Disinflation denial (The Money Illusion, 12/18/10)

One recent theme has been the supposedly unreliability of the core inflation rate, which is now below 1%. Critics (and cartoon bunnies) point to the fact that food and energy are an important part of the average American’s budget. When it’s noted that even headline inflation is barely over 1%, the attention turns to other prices. For instance, Congressman Ryan has recently argued that the Fed should focus on commodity prices. My initial reaction is to say “Yes! Let’s focus on commodity prices! Commodity prices are the best way to tell if money is too easy or too tight.” Think I’m being sarcastic? Then you are in for a surprise.

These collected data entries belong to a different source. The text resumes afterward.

theorem fillLevel_spec (weights sizes values : List Int) (d : PySem.Dict (List Int) Int)
    (j : Int) (hj : 1 ≤ j) :
    ∀ (states : List (Int × Int)) (val : PySem.Dict (List Int) Int),
      ValGood weights sizes values d val → NZ states →
      (∀ p ∈ states, d.get? [j, p.1, p.2] = none →
        Avail d val (j - 1) p.1 p.2 ∧
        (((PySem.List.pyGet? weights (j - 1)).getD 0 ≤ p.1 ∧ (PySem.List.pyGet? sizes (j - 1)).getD 0 ≤ p.2 ∧
          p.1 ≠ (PySem.List.pyGet? weights (j - 1)).getD 0 ∧ p.2 ≠ (PySem.List.pyGet? sizes (j - 1)).getD 0) →
          Avail d val (j - 1) (p.1 - (PySem.List.pyGet? weights (j - 1)).getD 0) (p.2 - (PySem.List.pyGet? sizes (j - 1)).getD 0))) →
      ValGood weights sizes values d (altFillLevel weights sizes values d j states val) ∧
      (∀ k, (val.get? k).isSome = true → ((altFillLevel weights sizes values d j states val).get? k).isSome = true) ∧
      (∀ p ∈ states, Avail d (altFillLevel weights sizes values d j states val) j p.1 p.2) := by
  set wj := (PySem.List.pyGet? weights (j - 1)).getD 0 with hwj
  set sj := (PySem.List.pyGet? sizes (j - 1)).getD 0 with hsj
  set vj := (PySem.List.pyGet? values (j - 1)).getD 0 with hvj
  intro states
  induction states with
  | nil => intro val hval _ _; exact ⟨hval, fun k h => h, by simp⟩
  | cons p rest ih =>
    intro val hval hnz hclo
    have hnzp := hnz p List.mem_cons_self
    have hnzr : NZ rest := fun q hq => hnz q (List.mem_cons_of_mem _ hq)
    have hcons : altFillLevel weights sizes values d j (p :: rest) val =
        altFillLevel weights sizes values d j rest (altFillStep d j wj sj vj val p) := rfl
    rw [hcons]
    by_cases hd : (d.get? [j, p.1, p.2]).isSome = true
    · have hstep : altFillStep d j wj sj vj val p = val := by unfold altFillStep; rw [if_pos hd]
      rw [hstep]
      obtain ⟨g1, g2, g3⟩ := ih val hval hnzr (fun q hq h => hclo q (List.mem_cons_of_mem _ hq) h)
      refine ⟨g1, g2, ?_⟩
      intro q hq
      rcases List.mem_cons.mp hq with rfl | hq'
      · exact avail_of_dp _ _ _ _ _ hd
      · exact g3 q hq'
    · have hdn : d.get? [j, p.1, p.2] = none := Option.not_isSome_iff_eq_none.mp hd
      obtain ⟨hav1, hav2⟩ := hclo p List.mem_cons_self hdn
      have hprev : altGet d val (j - 1) p.1 p.2 = specV weights sizes values d (j - 1).toNat p.1 p.2 :=
        altGet_eq weights sizes values d val (j - 1) p.1 p.2 hval (by omega) hav1
      have hsub : (wj ≤ p.1 ∧ sj ≤ p.2) →
          altGet d val (j - 1) (p.1 - wj) (p.2 - sj) = specV weights sizes values d (j - 1).toNat (p.1 - wj) (p.2 - sj) := by
        intro hb
        refine altGet_eq weights sizes values d val (j - 1) _ _ hval (by omega) ?_
        by_cases hc : p.1 = wj ∨ p.2 = sj
        · rcases hc with hc | hc
          · exact Or.inr (Or.inl (by omega))
          · exact Or.inr (Or.inr (Or.inl (by omega)))
        · push_neg at hc
          exact hav2 ⟨hb.1, hb.2, hc.1, hc.2⟩
      obtain ⟨k0, hk0⟩ : ∃ k0, j.toNat = k0 + 1 := ⟨j.toNat - 1, by omega⟩
      have hkj : (k0 : Int) = j - 1 := by omega
      have hkt : (j - 1).toNat = k0 := by omega
      have hkey : ∀ v', ((wj ≤ p.1 ∧ sj ≤ p.2) → v' = max (vj + specV weights sizes values d (j - 1).toNat (p.1 - wj) (p.2 - sj)) (specV weights sizes values d (j - 1).toNat p.1 p.2)) →
          (¬(wj ≤ p.1 ∧ sj ≤ p.2) → v' = specV weights sizes values d (j - 1).toNat p.1 p.2) →
          v' = specV weights sizes values d j.toNat p.1 p.2 := by
        intro v' h1 h2
        rw [hk0]
        have hj1 : (k0 : Int) + 1 = j := by omega
        simp only [specV, if_neg (show ¬(p.1 = 0 ∨ p.2 = 0) by have := hnzp; tauto), hj1, hdn]
        rw [hkt] at h1 h2
        rw [hkj, ← hwj, ← hsj, ← hvj]
        split_ifs with hb
        · exact h1 hb
        · exact h2 hb
      have hstep : ∃ v', altFillStep d j wj sj vj val p = val.insert [j, p.1, p.2] v' ∧
          v' = specV weights sizes values d j.toNat p.1 p.2 := by
        unfold altFillStep
        rw [if_neg hd]
        by_cases hb : wj ≤ p.1 ∧ sj ≤ p.2
        · refine ⟨_, by rw [if_pos hb], ?_⟩
          refine hkey _ (fun _ => ?_) (fun h => absurd hb h)
          rw [hprev, hsub hb]
        · refine ⟨_, by rw [if_neg hb], ?_⟩
          refine hkey _ (fun h => absurd h hb) (fun _ => ?_)
          rw [hprev]
      obtain ⟨v', hv', hvspec⟩ := hstep
      have hval1 : ValGood weights sizes values d (val.insert [j, p.1, p.2] v') := by
        intro k1 w1 hw1
        rw [PySem.Dict.get?_insert] at hw1
        split_ifs at hw1 with he
        · refine ⟨j, p.1, p.2, he, by omega, ?_⟩
          injection hw1 with h1'
          rw [← h1', hvspec]
        · exact hval k1 w1 hw1
      have hmono1 : ∀ k1, (val.get? k1).isSome = true → ((val.insert [j, p.1, p.2] v').get? k1).isSome = true := by
        intro k1 h1
        rw [PySem.Dict.get?_insert]
        split_ifs <;> simp [h1]
      obtain ⟨g1, g2, g3⟩ := ih (val.insert [j, p.1, p.2] v') hval1 hnzr
        (by
          intro q hq hdq
          obtain ⟨a1, a2⟩ := hclo q (List.mem_cons_of_mem _ hq) hdq
          exact ⟨avail_mono _ _ _ _ _ _ hmono1 a1, fun hc => avail_mono _ _ _ _ _ _ hmono1 (a2 hc)⟩)
      rw [hv']
      refine ⟨g1, fun k1 h1 => g2 k1 (hmono1 k1 h1), ?_⟩
      intro q hq
      rcases List.mem_cons.mp hq with rfl | hq'
      · refine avail_of_val _ _ _ _ _ ?_
        refine altFillLevel_mono weights sizes values d j rest _ _ ?_
        rw [PySem.Dict.get?_insert, if_pos rfl]
        rfl
      · exact g3 q hq'

theorem levels_length (weights sizes : List Int) (d : PySem.Dict (List Int) Int) :
    ∀ (n : Nat) (j : Int) (cur : PySem.Set (Int × Int)),
      (altLevels weights sizes d n j cur).length = n + 1 := by
  intro n
  induction n with
  | zero => intro j cur; rfl
  | succ n ih => intro j cur; simp [altLevels, ih]

theorem fill_append (weights sizes values : List Int) (d : PySem.Dict (List Int) Int) :
    ∀ (A : List (PySem.Set (Int × Int))) (L : PySem.Set (Int × Int)) (j : Int) (val : PySem.Dict (List Int) Int),
      altFill weights sizes values d (A ++ [L]) j val =
      altFillLevel weights sizes values d (j + A.length) L (altFill weights sizes values d A j val) := by
  intro A
  induction A with
  | nil => intro L j val; simp [altFill]
  | cons L0 rest ih =>
    intro L j val
    simp only [List.cons_append, altFill, ih, List.length_cons]
    congr 1
    push_cast
    ring

theorem fillAll_spec (weights sizes values : List Int) (d : PySem.Dict (List Int) Int) :
    ∀ (n : Nat) (j : Int) (cur : PySem.Set (Int × Int)) (val : PySem.Dict (List Int) Int),
      (j : Int) - (n : Int) = 1 → NZ cur → ValGood weights sizes values d val →
      ValGood weights sizes values d (altFill weights sizes values d (altLevels weights sizes d n j cur).reverse (j - n) val) ∧
      (∀ k, (val.get? k).isSome = true →
        ((altFill weights sizes values d (altLevels weights sizes d n j cur).reverse (j - n) val).get? k).isSome = true) ∧
      (∀ p ∈ cur, Avail d (altFill weights sizes values d (altLevels weights sizes d n j cur).reverse (j - n) val) j p.1 p.2) := by
  intro n
  induction n with
  | zero =>
    intro j cur val hj hnz hval
    have hj1 : j = 1 := by omega
    subst hj1
    have hres : altFill weights sizes values d (altLevels weights sizes d 0 1 cur).reverse (1 - (0:Nat)) val =
        altFillLevel weights sizes values d 1 cur val := rfl
    rw [hres]
    obtain ⟨g1, g2, g3⟩ := fillLevel_spec weights sizes values d 1 (by omega) cur val hval hnz
      (fun p _ _ => ⟨Or.inl (by omega), fun _ => Or.inl (by omega)⟩)
    exact ⟨g1, g2, g3⟩
  | succ n ih =>
    intro j cur val hj hnz hval
    have hrev : (altLevels weights sizes d (n + 1) j cur).reverse =
        (altLevels weights sizes d n (j - 1) (altExpand weights sizes d j cur)).reverse ++ [cur] := by
      simp [altLevels]
    have hlen : (altLevels weights sizes d n (j - 1) (altExpand weights sizes d j cur)).reverse.length = n + 1 := by
      rw [List.length_reverse, levels_length]
    have hstart : j - ((n + 1 : Nat) : Int) = (j - 1) - (n : Int) := by push_cast; ring
    rw [hrev, hstart, fill_append, hlen]
    have hjlev : (j - 1) - (n : Int) + ((n : Int) + 1) = j := by ring
    rw [show ((n + 1 : Nat) : Int) = (n : Int) + 1 by push_cast; ring] at *
    rw [hjlev]
    obtain ⟨g1, g2, g3⟩ := ih (j - 1) (altExpand weights sizes d j cur) val (by omega)
      (expand_nz weights sizes d j cur hnz) hval
    set res' := altFill weights sizes values d
      (altLevels weights sizes d n (j - 1) (altExpand weights sizes d j cur)).reverse ((j - 1) - (n : Int)) val with hres'
    obtain ⟨f1, f2, f3⟩ := fillLevel_spec weights sizes values d j (by omega) cur res' g1 hnz
      (by
        intro p hp hdp
        have hd' : (d.get? [j, p.1, p.2]).isSome = false := by rw [hdp]; rfl
        obtain ⟨m1, m2⟩ := expand_mem weights sizes d j cur p hp hd'
        exact ⟨g3 _ m1, fun hc => g3 _ (m2 hc)⟩)
    exact ⟨f1, fun k h => f2 k (g2 k h), f3⟩
-- pv_equiv track=rewrite | github.com/x746e/apue | shell_doctest.py | _replace_ellipsis
-- ===== SOURCE A (Python) =====
-- def _escape(s):
--     """
--     Replace special symbols in s, so that they match their literal meaning in
--     regex.
--     """
--     for sym in '\\.^$*+?{}[]|()':
--         s = s.replace(sym, '\\' + sym)
--     return s
--
-- def _replace_ellipsis(expected):
--     """
--     Replace `...` by `.*`.
--
--     If `...` is the only contents of the line, it may mean that the line is
--     optional.  But if we just replace `...` by `.*`, `\n` before and after `...`
--     will not match.  So the function is removing the line with only `...`,
--     remove that line and add `.*` to the end of previous one.
--     """
--     lines = expected.splitlines()
--     def itr():
--         # `...` will be already escaped.
--         ELLIPSIS = _escape('...')
--         for line, next_line in zip(lines, lines[1:] + ['']):
--             if line == ELLIPSIS:
--                 continue
--             line = line.replace(ELLIPSIS, '.*')
--             if next_line == ELLIPSIS:
--                 line += '.*'
--             yield line
--     return '\n'.join(itr())
-- ===== SOURCE B (Python) =====
-- def _escape(s):
--     """
--     Replace special symbols in s, so that they match their literal meaning in
--     regex.
--     """
--     for sym in '\\.^$*+?{}[]|()':
--         s = s.replace(sym, '\\' + sym)
--     return s
--
-- def _replace_ellipsis(expected):
--     """
--     Replace `...` by `.*` (one forward pass that back-patches the previous
--     kept line when a standalone-ellipsis line is met).
--     """
--     ELLIPSIS = _escape('...')
--     result = []
--     prev_ellipsis = False
--     for line in expected.splitlines():
--         if line == ELLIPSIS:
--             if result and not prev_ellipsis:
--                 result[-1] += '.*'
--             prev_ellipsis = True
--         else:
--             result.append(line.replace(ELLIPSIS, '.*'))
--             prev_ellipsis = False
--     return '\n'.join(result)
-- ===== Notes on version B (the rewrite author's own statement) =====
-- stated objective: simpler
-- what changed: Replaces A's generator over lines zipped with their successors (lookahead) by one forward pass with an accumulator and a prev-ellipsis flag that back-patches the wildcard suffix onto the previously kept line.
import Mathlib
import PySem

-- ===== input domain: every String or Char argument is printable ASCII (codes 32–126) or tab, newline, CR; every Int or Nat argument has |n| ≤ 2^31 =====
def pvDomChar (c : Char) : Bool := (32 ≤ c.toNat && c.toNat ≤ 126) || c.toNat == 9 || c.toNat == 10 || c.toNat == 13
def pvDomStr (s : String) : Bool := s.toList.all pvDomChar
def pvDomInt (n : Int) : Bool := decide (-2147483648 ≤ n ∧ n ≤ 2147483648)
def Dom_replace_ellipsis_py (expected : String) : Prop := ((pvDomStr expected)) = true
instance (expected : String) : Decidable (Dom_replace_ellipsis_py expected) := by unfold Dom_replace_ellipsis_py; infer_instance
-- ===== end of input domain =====

-- B replaces A's zip-with-successor lookahead by a single forward pass with an accumulator
-- and a prev-ellipsis flag that back-patches the previously kept line (objective: simpler).

-- ===== PORT A =====
-- shared module helper `_escape` (used by both Pythons to build ELLIPSIS)
def escape_py (s : String) : String :=
  List.foldl (fun t c => PySem.Str.replace t (String.ofList [c]) ("\\" ++ String.ofList [c])) s
    "\\.^$*+?{}[]|()".toList

-- the generator `itr()` of A, as recursion over the zipped (line, next_line) pairs
def replace_ellipsis_py_itr (E : String) : List (String × String) → List String
  | [] => []
  | (line, next_line) :: rest =>
      if line = E then replace_ellipsis_py_itr E rest
      else
        let line' := PySem.Str.replace line E ".*"
        (if next_line = E then line' ++ ".*" else line') :: replace_ellipsis_py_itr E rest

def replace_ellipsis_py (expected : String) : String :=
  let lines := PySem.Str.splitlines expected
  let ELLIPSIS := escape_py "..."
  PySem.Str.join "\n" (replace_ellipsis_py_itr ELLIPSIS (lines.zip (lines.drop 1 ++ [""])))

-- ===== PORT B =====
-- one step of B's loop; state = (result, prev_ellipsis)
def replace_ellipsis_py_step (E : String) (st : List String × Bool) (line : String) :
    List String × Bool :=
  if line = E then
    if st.1 ≠ [] ∧ st.2 = false then
      (st.1.dropLast ++ [st.1.getLastD "" ++ ".*"], true)   -- result[-1] += '.*'
    else (st.1, true)
  else (st.1 ++ [PySem.Str.replace line E ".*"], false)

def replace_ellipsis_py_alt (expected : String) : String :=
  let ELLIPSIS := escape_py "..."
  let st := List.foldl (replace_ellipsis_py_step ELLIPSIS) ([], false)
      (PySem.Str.splitlines expected)
  PySem.Str.join "\n" st.1

-- ===== PRECONDITION & SPEC =====
def Spec_replace_ellipsis_py (expected : String) (out : String) : Prop := out = replace_ellipsis_py_alt expected
instance (expected : String) (out : String) : Decidable (Spec_replace_ellipsis_py expected out) := by unfold Spec_replace_ellipsis_py; infer_instance

-- ===== CLAIM (what is proved, stated in full; the proofs are below) =====
def Claim_equal_replace_ellipsis_py : Prop := ∀ (expected : String), Dom_replace_ellipsis_py expected → Spec_replace_ellipsis_py expected (replace_ellipsis_py expected)

-- ===== LEMMAS AND PROOFS =====

-- common intermediate: the list of yielded lines, by direct recursion on the lines
def pvAlist (E : String) : List String → List String
  | [] => []
  | line :: rest =>
      if line = E then pvAlist E rest
      else
        (let line' := PySem.Str.replace line E ".*"
         if rest.headD "" = E then line' ++ ".*" else line') :: pvAlist E rest

lemma pvItr_eq_alist (E : String) :
    ∀ ls : List String, replace_ellipsis_py_itr E (ls.zip (ls.drop 1 ++ [""])) = pvAlist E ls
  | [] => rfl
  | [l] => by simp [replace_ellipsis_py_itr, pvAlist]
  | l :: r :: rs => by
      have ih := pvItr_eq_alist E (r :: rs)
      simp only [List.drop_succ_cons, List.drop_zero, List.cons_append, List.zip_cons_cons] at ih ⊢
      simp [replace_ellipsis_py_itr, pvAlist, ih]

lemma pvFold_eq_alist (E : String) (hE : E ≠ "") :
    ∀ (ls : List String) (a : List String) (p : Bool),
      (List.foldl (replace_ellipsis_py_step E) (a, p) ls).1 =
        (if ls.headD "" = E ∧ p = false ∧ a ≠ [] then a.dropLast ++ [a.getLastD "" ++ ".*"] else a)
          ++ pvAlist E ls
  | [], a, p => by simp [pvAlist, Ne.symm hE]
  | line :: rest, a, p => by
      by_cases hl : line = E
      · by_cases hp : p = false ∧ a ≠ []
        · have ih := pvFold_eq_alist E hE rest (a.dropLast ++ [a.getLastD "" ++ ".*"]) true
          simp at ih
          simp [List.foldl_cons, replace_ellipsis_py_step, pvAlist, hl, hp.1, hp.2, ih]
        · have hq : ¬((a, p).1 ≠ [] ∧ (a, p).2 = false) := fun h => hp ⟨h.2, h.1⟩
          have ih := pvFold_eq_alist E hE rest a true
          simp at ih
          simp [List.foldl_cons, replace_ellipsis_py_step, pvAlist, hl, hq, hp, ih]
      · have ih := pvFold_eq_alist E hE rest (a ++ [PySem.Str.replace line E ".*"]) false
        simp at ih
        simp [List.foldl_cons, replace_ellipsis_py_step, pvAlist, hl, ih]
        split_ifs <;> simp

set_option maxRecDepth 100000 in
lemma pvEllipsis_ne_empty : escape_py "..." ≠ "" := by decide

-- ===== VERDICT (by name: the statement is the Claim_ definition above) =====
theorem replace_ellipsis_py_spec : Claim_equal_replace_ellipsis_py := by
  intro expected _
  simp only [Spec_replace_ellipsis_py, replace_ellipsis_py, replace_ellipsis_py_alt]
  rw [pvItr_eq_alist, pvFold_eq_alist _ pvEllipsis_ne_empty]
  simp
-- pv_equiv track=rewrite | github.com/rransom8774/pkpsig-python-ref-impl-old-work | pkpsig/vectenc.py | encode_root
-- ===== SOURCE A (Python) =====
-- VECTOR_ENCODE_OUTMOD = 256
--
-- def ceildiv(m, div):
--     return (m + (div-1)) // div
--
-- def encode_root(root, root_bound):
--     """
--     encode_root(root, root_bound) -> S
--
--     For a given (R, M), the following should produce exactly the same result
--     as the vector encoding function in the NTRU Prime round 2 spec:
--
--        S, root, root_bound = encode(R, M)
--        S += encode_root(root, root_bound)
--     """
--     S, r, m = [], root, root_bound
--     while m > 1:
--         S.append(r % VECTOR_ENCODE_OUTMOD)
--         r = (r // VECTOR_ENCODE_OUTMOD)
--         m = ceildiv(m, VECTOR_ENCODE_OUTMOD)
--         pass
--     return S
-- ===== SOURCE B (Python) =====
-- VECTOR_ENCODE_OUTMOD = 256
--
-- def encode_root(root, root_bound):
--     # Count digits from root_bound alone, then extract all digits in one shot.
--     num_digits = 0
--     m = root_bound
--     while m > 1:
--         num_digits += 1
--         m = (m + (VECTOR_ENCODE_OUTMOD - 1)) // VECTOR_ENCODE_OUTMOD
--     return [(root // VECTOR_ENCODE_OUTMOD ** i) % VECTOR_ENCODE_OUTMOD
--             for i in range(num_digits)]
-- ===== Notes on version B (the rewrite author's own statement) =====
-- stated objective: alternative
-- what changed: Replaces the single fused while-loop (which threads S, r and m together) by two independent passes: an integer loop that computes the digit count from root_bound alone, then a comprehension extracting each digit of root directly as (root // 256**i) % 256.
import Mathlib
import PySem

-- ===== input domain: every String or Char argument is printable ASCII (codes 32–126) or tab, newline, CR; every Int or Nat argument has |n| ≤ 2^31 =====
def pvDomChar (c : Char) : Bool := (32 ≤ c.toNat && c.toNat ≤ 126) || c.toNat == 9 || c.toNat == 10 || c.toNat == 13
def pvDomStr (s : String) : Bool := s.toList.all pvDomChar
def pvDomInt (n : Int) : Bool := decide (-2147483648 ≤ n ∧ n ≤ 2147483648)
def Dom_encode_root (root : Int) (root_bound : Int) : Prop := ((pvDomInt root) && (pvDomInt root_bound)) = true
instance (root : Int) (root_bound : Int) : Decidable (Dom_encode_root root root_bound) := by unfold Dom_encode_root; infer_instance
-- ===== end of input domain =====

-- B separates the digit-count loop (depends only on root_bound) from a one-shot digit
-- extraction by powers of 256 (depends only on root); objective: alternative decomposition.

-- ===== PORT A =====
def pyCeildiv (m div : Int) : Int := PySem.Int.floordiv (m + (div - 1)) div

theorem pyCeildiv_toNat_lt (m : Int) (h : 1 < m) : (pyCeildiv m 256).toNat < m.toNat := by
  have h1 : pyCeildiv m 256 < m := by
    unfold pyCeildiv
    rw [PySem.Int.floordiv_lt_iff_lt_mul (by norm_num)]
    omega
  omega

def encodeRootLoop (S : List Int) (r m : Int) : List Int :=
  if 1 < m then
    encodeRootLoop (S ++ [PySem.Int.mod r 256]) (PySem.Int.floordiv r 256) (pyCeildiv m 256)
  else S
termination_by m.toNat
decreasing_by exact pyCeildiv_toNat_lt m (by assumption)

def encode_root (root : Int) (root_bound : Int) : List Int :=
  encodeRootLoop [] root root_bound

-- ===== PORT B =====
def numDigits (m : Int) : Nat :=
  if 1 < m then
    numDigits (PySem.Int.floordiv (m + (256 - 1)) 256) + 1
  else 0
termination_by m.toNat
decreasing_by exact pyCeildiv_toNat_lt m (by assumption)

def encode_root_alt (root : Int) (root_bound : Int) : List Int :=
  (List.range (numDigits root_bound)).map
    (fun i => PySem.Int.mod (PySem.Int.floordiv root ((256 : Int) ^ i)) 256)

-- ===== PRECONDITION & SPEC =====
def Spec_encode_root (root : Int) (root_bound : Int) (out : List Int) : Prop := out = encode_root_alt root root_bound
instance (root : Int) (root_bound : Int) (out : List Int) : Decidable (Spec_encode_root root root_bound out) := by unfold Spec_encode_root; infer_instance

-- ===== CLAIM (what is proved, stated in full; the proofs are below) =====
def Claim_equal_encode_root : Prop := ∀ (root : Int) (root_bound : Int), Dom_encode_root root root_bound → Spec_encode_root root root_bound (encode_root root root_bound)

-- ===== LEMMAS AND PROOFS =====
theorem floordiv_floordiv_pow (r : Int) (i : Nat) :
    PySem.Int.floordiv (PySem.Int.floordiv r 256) ((256 : Int) ^ i)
      = PySem.Int.floordiv r ((256 : Int) ^ (i + 1)) := by
  have hp : (0 : Int) < (256 : Int) ^ i := by positivity
  rw [PySem.Int.floordiv_eq_ediv_of_pos (b := (256:Int)) (by norm_num),
      PySem.Int.floordiv_eq_ediv_of_pos hp,
      PySem.Int.floordiv_eq_ediv_of_pos (by positivity)]
  rw [Int.ediv_ediv_of_nonneg (by norm_num), pow_succ]
  ring_nf

theorem encodeRootLoop_eq (S : List Int) (r m : Int) :
    encodeRootLoop S r m
      = S ++ (List.range (numDigits m)).map
          (fun i => PySem.Int.mod (PySem.Int.floordiv r ((256 : Int) ^ i)) 256) := by
  induction S, r, m using encodeRootLoop.induct with
  | case1 S r m hm ih =>
    rw [encodeRootLoop, if_pos hm, ih]
    conv_rhs => rw [numDigits, if_pos hm]
    rw [List.range_succ_eq_map, List.map_cons, List.map_map]
    simp only [pyCeildiv]
    rw [List.append_assoc, List.singleton_append]
    congr 1
    congr 1
    · simp [pow_zero, PySem.Int.floordiv, Int.fdiv_one]
    · apply List.map_congr_left
      intro i _
      simp only [Function.comp_apply, floordiv_floordiv_pow]
  | case2 S r m hm =>
    rw [encodeRootLoop, if_neg hm, numDigits, if_neg hm]
    simp

-- ===== VERDICT (by name: the statement is the Claim_ definition above) =====
theorem encode_root_spec : Claim_equal_encode_root := by
  intro root root_bound _
  unfold Spec_encode_root encode_root encode_root_alt
  rw [encodeRootLoop_eq]
  simp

Before continuing, I’d like to remind readers that in late 2008 you could count on one hand the number of economists (in the entire world) claiming monetary policy was very tight. So let’s take a look at the change in commodity prices in late 2008:

That’s right, commodity price indices fell by more than 50%. That’s Great Depression-style deflation. And where was Congressman Ryan when the Fed was engineering one of the greatest deflations in world history? I don’t recall him or any of the other inflation hawks calling for easier money. But maybe I missed something. If so, I hope my readers will dig up all the stories of conservatives demanding easier money in the fall of 2008. In any case, it’s good to know that whereas back in late 2008 I was almost all alone in viewing money as being extremely tight, I now have the vast right wing conspiracy on my side.


Looking to the gold bugs for common sense is futile.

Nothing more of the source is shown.